Of all the lines in the entries below, give again exactly those starting at the line containing "induction v with" and ending at the line containing "rw [hr, hnil, List.append_nil]", both ends included, and no others.

═══ Input ═══

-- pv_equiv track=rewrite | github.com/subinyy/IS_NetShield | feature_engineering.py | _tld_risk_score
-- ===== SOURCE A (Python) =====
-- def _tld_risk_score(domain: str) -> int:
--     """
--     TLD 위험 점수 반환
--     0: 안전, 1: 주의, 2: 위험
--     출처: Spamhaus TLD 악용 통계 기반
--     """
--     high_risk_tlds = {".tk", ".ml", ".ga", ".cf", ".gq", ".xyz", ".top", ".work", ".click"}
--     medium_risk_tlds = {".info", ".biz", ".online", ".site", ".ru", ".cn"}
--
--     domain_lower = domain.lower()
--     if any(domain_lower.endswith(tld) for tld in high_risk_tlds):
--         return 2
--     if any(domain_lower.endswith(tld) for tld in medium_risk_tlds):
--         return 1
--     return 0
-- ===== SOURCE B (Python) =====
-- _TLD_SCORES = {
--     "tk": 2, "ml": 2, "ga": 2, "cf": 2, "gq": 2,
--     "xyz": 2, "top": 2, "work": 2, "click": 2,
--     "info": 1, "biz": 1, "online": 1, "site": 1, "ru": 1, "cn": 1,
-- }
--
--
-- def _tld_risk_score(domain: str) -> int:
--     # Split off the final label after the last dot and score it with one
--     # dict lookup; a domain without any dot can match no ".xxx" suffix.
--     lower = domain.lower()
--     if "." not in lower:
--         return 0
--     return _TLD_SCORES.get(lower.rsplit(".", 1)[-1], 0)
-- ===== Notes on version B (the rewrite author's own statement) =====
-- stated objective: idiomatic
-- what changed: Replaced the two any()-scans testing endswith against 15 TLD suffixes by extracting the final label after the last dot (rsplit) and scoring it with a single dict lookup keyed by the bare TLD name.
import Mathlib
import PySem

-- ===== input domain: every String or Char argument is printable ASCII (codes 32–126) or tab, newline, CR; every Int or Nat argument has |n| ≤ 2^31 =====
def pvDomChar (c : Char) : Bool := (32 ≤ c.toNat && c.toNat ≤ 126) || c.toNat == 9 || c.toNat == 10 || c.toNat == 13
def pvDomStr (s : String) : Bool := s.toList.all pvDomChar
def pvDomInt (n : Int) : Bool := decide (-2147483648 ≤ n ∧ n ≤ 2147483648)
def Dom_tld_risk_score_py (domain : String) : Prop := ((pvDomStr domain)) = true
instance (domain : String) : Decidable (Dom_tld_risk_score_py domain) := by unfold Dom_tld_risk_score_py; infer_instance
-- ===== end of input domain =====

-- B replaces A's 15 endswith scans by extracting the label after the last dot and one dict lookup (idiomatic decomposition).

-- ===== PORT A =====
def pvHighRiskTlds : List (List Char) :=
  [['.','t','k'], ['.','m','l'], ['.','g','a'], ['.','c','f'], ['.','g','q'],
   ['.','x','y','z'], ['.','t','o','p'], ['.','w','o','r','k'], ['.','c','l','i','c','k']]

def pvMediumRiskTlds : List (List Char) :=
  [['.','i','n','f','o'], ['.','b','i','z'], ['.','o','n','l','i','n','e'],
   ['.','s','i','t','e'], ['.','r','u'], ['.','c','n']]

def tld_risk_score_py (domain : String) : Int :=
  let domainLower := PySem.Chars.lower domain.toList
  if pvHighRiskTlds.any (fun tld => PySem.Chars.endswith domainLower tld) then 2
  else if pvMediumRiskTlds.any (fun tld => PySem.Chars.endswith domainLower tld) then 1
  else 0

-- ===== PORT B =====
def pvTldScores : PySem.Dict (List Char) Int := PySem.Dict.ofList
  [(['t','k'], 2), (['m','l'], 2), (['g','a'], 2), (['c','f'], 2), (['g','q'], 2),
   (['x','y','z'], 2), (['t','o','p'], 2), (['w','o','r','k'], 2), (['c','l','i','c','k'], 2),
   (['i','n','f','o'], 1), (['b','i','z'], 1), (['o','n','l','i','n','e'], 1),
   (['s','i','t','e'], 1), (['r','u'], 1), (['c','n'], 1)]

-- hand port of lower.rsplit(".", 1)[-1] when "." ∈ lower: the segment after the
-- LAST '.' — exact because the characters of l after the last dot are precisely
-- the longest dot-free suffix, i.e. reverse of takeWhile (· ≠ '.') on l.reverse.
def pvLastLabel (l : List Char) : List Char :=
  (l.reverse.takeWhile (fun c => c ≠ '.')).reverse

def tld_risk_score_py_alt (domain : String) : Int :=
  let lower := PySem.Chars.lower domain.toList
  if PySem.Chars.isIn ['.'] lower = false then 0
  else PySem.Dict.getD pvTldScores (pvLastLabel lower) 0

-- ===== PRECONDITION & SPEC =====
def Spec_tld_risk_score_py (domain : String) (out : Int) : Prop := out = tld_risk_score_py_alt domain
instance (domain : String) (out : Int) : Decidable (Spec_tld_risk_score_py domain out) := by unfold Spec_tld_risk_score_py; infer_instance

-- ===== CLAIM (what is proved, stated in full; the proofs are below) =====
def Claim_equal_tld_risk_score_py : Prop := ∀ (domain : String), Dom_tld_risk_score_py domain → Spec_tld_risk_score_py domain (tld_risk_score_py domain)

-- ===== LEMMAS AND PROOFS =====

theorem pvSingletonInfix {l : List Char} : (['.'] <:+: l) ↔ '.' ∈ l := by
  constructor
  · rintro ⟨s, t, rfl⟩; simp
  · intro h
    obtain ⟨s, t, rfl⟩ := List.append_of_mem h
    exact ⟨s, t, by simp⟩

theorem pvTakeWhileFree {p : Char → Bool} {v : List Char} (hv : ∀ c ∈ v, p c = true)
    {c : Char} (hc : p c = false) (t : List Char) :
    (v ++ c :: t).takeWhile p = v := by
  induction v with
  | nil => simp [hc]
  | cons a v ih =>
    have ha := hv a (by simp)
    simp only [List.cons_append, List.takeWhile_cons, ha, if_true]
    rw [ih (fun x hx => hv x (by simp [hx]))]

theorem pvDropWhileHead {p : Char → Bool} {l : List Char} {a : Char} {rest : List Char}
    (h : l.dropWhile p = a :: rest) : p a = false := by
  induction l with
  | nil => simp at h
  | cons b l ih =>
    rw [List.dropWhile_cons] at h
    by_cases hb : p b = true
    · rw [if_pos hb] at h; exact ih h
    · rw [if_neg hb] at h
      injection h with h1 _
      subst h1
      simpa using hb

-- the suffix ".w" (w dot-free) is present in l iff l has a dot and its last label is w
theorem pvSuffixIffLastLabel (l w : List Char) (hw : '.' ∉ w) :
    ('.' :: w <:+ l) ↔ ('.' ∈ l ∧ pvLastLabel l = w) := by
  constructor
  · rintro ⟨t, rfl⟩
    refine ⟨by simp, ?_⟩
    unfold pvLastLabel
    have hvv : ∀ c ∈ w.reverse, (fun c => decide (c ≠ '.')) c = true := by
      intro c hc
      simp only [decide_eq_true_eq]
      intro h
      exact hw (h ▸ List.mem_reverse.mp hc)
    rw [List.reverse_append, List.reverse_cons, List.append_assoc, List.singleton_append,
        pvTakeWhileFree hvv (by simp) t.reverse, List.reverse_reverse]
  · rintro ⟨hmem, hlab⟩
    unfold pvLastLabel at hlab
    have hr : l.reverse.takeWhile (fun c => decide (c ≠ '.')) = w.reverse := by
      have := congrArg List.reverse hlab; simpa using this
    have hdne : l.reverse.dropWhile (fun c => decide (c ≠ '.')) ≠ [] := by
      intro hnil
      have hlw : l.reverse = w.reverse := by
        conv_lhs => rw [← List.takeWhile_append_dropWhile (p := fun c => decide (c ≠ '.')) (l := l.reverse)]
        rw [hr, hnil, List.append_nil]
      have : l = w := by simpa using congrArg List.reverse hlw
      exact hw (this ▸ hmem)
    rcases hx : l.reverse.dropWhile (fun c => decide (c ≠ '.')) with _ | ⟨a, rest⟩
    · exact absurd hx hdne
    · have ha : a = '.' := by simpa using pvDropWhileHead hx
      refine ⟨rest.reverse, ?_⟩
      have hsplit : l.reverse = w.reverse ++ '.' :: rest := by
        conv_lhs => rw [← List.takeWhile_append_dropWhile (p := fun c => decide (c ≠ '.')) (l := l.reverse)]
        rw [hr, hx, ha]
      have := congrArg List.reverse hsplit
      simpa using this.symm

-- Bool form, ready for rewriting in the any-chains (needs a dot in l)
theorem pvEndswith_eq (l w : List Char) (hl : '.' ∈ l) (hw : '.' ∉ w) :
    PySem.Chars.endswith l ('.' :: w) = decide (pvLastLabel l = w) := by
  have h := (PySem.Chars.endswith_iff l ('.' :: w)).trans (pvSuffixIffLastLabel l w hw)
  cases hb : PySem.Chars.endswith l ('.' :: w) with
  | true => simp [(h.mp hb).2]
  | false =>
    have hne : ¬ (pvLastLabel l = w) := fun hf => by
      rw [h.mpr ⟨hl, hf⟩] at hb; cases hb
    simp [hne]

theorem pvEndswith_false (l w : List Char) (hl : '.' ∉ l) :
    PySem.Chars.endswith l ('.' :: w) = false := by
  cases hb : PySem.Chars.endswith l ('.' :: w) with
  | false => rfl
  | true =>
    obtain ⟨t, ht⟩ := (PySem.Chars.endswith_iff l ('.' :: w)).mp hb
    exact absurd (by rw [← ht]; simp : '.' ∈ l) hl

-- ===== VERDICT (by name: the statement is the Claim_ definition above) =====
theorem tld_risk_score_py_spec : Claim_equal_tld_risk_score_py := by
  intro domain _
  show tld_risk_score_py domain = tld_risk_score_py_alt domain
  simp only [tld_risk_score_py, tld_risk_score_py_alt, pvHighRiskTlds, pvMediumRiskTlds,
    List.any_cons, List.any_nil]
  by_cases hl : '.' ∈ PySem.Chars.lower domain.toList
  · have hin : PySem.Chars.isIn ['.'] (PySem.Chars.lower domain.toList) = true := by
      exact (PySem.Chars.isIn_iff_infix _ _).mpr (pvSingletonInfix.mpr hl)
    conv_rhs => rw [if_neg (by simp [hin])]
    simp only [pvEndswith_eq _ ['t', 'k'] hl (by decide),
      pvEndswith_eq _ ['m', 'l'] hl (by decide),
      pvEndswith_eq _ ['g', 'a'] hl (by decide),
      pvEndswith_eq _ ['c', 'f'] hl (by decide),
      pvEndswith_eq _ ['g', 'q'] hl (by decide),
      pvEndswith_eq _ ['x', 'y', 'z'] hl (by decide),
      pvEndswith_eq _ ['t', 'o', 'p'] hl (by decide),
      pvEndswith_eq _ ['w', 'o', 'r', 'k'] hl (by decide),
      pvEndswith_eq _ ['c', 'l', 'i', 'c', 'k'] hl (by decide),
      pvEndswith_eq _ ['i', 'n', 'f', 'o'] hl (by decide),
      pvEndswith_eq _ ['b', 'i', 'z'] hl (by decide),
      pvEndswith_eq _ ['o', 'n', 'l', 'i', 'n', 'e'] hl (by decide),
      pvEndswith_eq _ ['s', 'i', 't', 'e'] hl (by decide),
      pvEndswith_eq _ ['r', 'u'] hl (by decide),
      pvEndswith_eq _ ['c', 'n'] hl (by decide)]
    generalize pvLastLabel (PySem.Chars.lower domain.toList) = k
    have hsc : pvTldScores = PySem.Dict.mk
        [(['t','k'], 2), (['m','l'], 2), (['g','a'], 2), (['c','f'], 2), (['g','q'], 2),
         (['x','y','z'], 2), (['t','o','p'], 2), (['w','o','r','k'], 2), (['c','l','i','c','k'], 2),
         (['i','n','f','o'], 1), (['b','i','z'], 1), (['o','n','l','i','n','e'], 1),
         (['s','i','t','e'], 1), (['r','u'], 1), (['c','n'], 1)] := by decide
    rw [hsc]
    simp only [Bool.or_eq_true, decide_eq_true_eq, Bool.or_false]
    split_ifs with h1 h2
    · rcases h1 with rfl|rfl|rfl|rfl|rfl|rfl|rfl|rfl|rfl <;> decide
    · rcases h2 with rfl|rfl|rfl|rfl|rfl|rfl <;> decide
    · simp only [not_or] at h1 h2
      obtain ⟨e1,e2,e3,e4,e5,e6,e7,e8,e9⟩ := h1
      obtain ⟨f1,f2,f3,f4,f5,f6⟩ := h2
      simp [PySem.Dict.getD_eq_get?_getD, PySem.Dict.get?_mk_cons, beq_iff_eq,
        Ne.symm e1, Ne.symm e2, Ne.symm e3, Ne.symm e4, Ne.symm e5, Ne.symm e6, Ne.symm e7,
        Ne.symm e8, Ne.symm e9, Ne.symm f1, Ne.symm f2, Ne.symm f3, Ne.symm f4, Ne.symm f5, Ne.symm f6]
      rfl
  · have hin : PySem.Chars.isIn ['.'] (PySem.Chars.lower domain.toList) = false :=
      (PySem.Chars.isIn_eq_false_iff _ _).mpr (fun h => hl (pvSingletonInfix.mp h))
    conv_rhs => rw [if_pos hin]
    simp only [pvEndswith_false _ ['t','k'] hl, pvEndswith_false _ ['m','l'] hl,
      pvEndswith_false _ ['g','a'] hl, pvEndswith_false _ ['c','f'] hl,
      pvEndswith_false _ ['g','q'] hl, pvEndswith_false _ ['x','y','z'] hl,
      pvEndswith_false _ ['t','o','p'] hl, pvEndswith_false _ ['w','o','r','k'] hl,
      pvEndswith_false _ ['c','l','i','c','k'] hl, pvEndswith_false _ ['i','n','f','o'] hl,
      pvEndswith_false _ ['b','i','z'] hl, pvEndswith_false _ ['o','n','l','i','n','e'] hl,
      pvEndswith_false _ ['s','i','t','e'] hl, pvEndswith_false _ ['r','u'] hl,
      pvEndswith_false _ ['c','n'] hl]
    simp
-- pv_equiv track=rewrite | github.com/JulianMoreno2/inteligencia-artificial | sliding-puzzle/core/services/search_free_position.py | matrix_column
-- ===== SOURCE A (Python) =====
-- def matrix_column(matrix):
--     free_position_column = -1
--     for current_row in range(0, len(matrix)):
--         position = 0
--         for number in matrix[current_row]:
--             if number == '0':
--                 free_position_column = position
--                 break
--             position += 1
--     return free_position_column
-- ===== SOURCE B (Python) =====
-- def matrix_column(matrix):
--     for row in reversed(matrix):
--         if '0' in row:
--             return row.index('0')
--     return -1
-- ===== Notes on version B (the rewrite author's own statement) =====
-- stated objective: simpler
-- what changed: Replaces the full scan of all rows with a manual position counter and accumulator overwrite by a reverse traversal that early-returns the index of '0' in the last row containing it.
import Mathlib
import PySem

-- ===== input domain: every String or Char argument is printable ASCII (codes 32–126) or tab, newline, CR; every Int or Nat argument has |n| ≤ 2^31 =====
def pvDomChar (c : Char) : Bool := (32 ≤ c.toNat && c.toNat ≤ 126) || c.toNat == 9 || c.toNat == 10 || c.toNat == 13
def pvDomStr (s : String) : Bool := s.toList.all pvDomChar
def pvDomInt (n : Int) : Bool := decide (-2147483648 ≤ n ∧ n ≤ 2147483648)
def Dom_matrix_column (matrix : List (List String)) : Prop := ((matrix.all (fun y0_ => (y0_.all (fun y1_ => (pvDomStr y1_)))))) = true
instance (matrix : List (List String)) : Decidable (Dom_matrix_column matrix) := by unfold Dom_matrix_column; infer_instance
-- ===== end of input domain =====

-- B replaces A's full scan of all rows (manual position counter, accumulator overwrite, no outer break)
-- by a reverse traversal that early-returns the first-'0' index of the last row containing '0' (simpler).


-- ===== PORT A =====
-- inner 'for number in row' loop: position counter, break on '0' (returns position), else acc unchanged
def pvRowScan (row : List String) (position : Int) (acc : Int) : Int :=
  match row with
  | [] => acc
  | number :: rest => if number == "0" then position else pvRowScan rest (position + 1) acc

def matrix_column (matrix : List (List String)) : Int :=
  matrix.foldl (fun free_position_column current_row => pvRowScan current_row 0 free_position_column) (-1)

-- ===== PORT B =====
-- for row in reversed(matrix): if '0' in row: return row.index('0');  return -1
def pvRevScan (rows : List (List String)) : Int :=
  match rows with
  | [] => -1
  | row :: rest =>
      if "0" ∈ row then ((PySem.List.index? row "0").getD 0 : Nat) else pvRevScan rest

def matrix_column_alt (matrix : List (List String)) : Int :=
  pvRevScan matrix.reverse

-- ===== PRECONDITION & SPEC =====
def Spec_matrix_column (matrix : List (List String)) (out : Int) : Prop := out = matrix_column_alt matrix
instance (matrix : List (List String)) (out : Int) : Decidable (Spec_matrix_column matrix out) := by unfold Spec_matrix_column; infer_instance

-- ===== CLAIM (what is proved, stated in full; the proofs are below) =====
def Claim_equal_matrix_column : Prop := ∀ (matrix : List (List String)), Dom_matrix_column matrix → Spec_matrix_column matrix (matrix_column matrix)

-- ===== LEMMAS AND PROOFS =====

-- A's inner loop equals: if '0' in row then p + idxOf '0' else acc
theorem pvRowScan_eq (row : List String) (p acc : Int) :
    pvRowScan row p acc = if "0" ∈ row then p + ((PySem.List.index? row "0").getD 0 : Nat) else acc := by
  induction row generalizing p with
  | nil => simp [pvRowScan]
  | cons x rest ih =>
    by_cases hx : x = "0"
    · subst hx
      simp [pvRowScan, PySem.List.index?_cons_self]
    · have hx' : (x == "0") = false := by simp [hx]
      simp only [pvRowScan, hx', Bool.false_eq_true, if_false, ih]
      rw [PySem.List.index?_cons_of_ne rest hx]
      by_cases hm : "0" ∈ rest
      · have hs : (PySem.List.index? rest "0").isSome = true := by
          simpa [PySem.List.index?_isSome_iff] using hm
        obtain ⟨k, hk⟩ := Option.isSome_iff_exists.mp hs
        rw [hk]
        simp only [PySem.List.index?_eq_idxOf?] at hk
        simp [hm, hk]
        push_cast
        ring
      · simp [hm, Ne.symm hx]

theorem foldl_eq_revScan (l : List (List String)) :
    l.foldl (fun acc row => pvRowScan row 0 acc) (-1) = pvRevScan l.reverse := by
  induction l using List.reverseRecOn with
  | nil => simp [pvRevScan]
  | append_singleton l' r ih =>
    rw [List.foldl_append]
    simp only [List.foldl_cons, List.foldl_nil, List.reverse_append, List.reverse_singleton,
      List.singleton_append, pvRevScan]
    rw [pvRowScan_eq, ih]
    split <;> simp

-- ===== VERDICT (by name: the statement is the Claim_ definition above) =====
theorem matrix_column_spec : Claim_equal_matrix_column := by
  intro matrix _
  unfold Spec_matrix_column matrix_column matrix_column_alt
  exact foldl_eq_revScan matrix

═══

_Solved exercise_
  induction v with
  | nil => simp [hc]
  | cons a v ih =>
    have ha := hv a (by simp)
    simp only [List.cons_append, List.takeWhile_cons, ha, if_true]
    rw [ih (fun x hx => hv x (by simp [hx]))]

theorem pvDropWhileHead {p : Char → Bool} {l : List Char} {a : Char} {rest : List Char}
    (h : l.dropWhile p = a :: rest) : p a = false := by
  induction l with
  | nil => simp at h
  | cons b l ih =>
    rw [List.dropWhile_cons] at h
    by_cases hb : p b = true
    · rw [if_pos hb] at h; exact ih h
    · rw [if_neg hb] at h
      injection h with h1 _
      subst h1
      simpa using hb

-- the suffix ".w" (w dot-free) is present in l iff l has a dot and its last label is w
theorem pvSuffixIffLastLabel (l w : List Char) (hw : '.' ∉ w) :
    ('.' :: w <:+ l) ↔ ('.' ∈ l ∧ pvLastLabel l = w) := by
  constructor
  · rintro ⟨t, rfl⟩
    refine ⟨by simp, ?_⟩
    unfold pvLastLabel
    have hvv : ∀ c ∈ w.reverse, (fun c => decide (c ≠ '.')) c = true := by
      intro c hc
      simp only [decide_eq_true_eq]
      intro h
      exact hw (h ▸ List.mem_reverse.mp hc)
    rw [List.reverse_append, List.reverse_cons, List.append_assoc, List.singleton_append,
        pvTakeWhileFree hvv (by simp) t.reverse, List.reverse_reverse]
  · rintro ⟨hmem, hlab⟩
    unfold pvLastLabel at hlab
    have hr : l.reverse.takeWhile (fun c => decide (c ≠ '.')) = w.reverse := by
      have := congrArg List.reverse hlab; simpa using this
    have hdne : l.reverse.dropWhile (fun c => decide (c ≠ '.')) ≠ [] := by
      intro hnil
      have hlw : l.reverse = w.reverse := by
        conv_lhs => rw [← List.takeWhile_append_dropWhile (p := fun c => decide (c ≠ '.')) (l := l.reverse)]
        rw [hr, hnil, List.append_nil]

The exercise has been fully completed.